#### ABOUT THIS EXERCISE
State the number of lines in these records that include the word "with", and add nothing to it.

Dataset entries:
* * * * *

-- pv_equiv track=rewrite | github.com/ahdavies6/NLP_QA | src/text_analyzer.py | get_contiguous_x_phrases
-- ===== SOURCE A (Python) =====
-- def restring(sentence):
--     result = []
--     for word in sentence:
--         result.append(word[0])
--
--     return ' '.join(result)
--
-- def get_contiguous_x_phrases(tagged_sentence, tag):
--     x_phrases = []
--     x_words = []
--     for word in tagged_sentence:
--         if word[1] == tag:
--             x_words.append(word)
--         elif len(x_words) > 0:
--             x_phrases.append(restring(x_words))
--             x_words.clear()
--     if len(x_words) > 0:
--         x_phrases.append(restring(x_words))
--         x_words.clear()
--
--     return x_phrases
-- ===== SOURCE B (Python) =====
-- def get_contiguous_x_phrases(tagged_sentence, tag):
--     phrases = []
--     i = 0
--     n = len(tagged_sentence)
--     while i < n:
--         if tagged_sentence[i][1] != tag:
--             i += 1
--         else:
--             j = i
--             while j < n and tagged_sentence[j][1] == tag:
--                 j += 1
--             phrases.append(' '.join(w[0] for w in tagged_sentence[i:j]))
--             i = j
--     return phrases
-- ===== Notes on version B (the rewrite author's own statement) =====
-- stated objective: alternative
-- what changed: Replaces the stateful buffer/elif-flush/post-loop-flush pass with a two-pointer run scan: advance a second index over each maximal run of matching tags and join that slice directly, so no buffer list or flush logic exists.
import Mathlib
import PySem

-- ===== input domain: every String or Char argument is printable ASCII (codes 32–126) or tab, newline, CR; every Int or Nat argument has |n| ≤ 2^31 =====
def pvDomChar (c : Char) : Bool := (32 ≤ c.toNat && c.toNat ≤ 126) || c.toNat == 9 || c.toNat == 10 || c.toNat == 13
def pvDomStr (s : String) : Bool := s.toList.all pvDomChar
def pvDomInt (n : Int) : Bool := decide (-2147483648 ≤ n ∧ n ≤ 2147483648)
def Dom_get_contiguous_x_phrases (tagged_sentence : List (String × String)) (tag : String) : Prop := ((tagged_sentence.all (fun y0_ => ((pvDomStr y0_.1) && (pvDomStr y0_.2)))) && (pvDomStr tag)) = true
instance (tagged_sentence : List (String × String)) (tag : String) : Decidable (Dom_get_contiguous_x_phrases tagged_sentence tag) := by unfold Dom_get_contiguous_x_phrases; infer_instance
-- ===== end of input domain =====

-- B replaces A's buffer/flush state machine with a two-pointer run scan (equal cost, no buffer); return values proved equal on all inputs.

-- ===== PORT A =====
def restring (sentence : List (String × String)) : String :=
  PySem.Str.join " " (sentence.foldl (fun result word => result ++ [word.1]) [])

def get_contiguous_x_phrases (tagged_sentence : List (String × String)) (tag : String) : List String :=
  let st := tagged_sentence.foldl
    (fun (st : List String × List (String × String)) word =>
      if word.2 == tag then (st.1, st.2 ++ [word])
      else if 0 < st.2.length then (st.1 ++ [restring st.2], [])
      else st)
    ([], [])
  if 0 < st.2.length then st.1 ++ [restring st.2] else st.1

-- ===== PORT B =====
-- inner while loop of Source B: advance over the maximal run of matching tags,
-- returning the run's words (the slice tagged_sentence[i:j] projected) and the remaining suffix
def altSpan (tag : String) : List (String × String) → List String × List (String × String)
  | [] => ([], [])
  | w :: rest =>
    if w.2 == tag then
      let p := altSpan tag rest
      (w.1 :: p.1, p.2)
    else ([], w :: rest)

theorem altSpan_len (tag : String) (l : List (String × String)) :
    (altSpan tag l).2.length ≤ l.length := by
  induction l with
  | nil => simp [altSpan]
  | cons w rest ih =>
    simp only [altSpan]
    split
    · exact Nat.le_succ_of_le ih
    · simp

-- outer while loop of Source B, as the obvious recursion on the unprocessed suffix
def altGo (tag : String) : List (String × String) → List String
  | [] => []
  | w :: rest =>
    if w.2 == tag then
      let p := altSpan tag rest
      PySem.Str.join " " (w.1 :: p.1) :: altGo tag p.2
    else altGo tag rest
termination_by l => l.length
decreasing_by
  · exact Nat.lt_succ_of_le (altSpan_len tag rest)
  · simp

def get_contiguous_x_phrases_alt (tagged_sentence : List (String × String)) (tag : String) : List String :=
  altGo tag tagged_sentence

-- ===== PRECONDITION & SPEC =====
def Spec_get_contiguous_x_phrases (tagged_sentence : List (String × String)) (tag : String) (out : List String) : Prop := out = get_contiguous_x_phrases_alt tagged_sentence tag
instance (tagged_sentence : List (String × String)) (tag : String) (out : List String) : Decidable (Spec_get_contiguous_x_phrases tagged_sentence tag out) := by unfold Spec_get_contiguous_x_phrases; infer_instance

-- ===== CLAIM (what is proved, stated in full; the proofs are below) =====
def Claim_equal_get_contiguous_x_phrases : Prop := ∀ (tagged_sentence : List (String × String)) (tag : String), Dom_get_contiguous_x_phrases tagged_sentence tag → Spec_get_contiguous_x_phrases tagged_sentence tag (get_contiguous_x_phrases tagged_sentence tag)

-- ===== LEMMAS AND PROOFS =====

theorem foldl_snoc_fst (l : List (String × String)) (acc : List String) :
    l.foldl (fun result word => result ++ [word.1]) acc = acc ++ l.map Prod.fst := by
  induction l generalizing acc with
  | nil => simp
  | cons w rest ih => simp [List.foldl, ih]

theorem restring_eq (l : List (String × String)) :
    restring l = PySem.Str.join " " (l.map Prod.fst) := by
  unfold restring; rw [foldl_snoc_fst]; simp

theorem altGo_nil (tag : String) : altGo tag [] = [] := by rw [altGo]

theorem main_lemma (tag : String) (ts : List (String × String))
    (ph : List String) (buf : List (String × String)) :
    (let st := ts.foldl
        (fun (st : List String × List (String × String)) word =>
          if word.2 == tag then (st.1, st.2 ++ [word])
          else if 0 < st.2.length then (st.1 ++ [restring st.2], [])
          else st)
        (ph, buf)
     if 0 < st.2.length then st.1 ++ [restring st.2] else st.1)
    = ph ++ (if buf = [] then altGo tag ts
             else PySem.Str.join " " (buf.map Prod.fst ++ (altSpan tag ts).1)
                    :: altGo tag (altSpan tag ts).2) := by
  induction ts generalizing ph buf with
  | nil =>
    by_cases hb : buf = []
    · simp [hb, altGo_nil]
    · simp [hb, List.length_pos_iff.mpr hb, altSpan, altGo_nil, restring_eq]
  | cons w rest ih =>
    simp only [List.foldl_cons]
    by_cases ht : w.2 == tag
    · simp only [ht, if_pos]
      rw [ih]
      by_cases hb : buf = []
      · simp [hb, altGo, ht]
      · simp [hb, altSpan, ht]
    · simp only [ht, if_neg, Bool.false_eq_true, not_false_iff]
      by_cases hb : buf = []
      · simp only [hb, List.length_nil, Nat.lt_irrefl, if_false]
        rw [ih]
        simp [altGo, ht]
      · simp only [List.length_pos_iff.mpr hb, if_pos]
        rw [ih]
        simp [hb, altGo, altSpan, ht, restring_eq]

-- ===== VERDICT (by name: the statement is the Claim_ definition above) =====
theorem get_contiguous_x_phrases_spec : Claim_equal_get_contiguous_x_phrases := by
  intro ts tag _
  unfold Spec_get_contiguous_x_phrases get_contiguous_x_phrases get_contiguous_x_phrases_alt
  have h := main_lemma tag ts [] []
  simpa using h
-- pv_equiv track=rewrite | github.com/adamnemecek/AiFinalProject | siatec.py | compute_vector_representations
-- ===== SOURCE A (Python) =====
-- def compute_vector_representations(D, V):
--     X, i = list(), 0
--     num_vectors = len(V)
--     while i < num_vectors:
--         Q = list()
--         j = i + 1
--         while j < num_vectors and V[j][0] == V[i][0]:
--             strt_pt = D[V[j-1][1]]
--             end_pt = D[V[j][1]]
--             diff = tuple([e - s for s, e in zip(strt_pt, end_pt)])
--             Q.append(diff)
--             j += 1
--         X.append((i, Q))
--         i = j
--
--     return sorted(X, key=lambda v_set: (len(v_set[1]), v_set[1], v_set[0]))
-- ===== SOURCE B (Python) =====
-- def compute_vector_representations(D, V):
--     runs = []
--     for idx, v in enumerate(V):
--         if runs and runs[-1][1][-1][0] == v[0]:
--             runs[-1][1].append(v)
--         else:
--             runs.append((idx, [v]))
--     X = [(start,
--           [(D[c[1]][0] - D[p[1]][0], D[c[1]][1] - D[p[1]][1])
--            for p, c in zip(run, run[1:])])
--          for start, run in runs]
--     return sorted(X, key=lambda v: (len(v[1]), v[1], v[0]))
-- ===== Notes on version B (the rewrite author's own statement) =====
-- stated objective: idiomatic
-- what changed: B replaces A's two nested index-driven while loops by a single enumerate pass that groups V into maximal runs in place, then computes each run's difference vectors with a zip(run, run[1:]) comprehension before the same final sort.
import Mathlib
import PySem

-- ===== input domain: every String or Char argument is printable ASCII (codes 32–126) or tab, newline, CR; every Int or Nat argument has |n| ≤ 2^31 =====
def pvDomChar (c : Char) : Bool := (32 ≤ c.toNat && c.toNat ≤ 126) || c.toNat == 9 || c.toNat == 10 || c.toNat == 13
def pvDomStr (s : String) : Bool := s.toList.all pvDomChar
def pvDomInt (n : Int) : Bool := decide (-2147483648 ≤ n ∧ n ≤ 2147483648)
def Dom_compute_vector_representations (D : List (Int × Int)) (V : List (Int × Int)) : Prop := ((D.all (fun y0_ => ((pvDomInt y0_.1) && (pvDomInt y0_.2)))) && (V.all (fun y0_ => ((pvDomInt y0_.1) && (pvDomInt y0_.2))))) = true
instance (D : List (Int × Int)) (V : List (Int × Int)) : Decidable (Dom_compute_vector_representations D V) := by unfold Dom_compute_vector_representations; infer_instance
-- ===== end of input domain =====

* * * * *

#### COMPLETED EXERCISE
6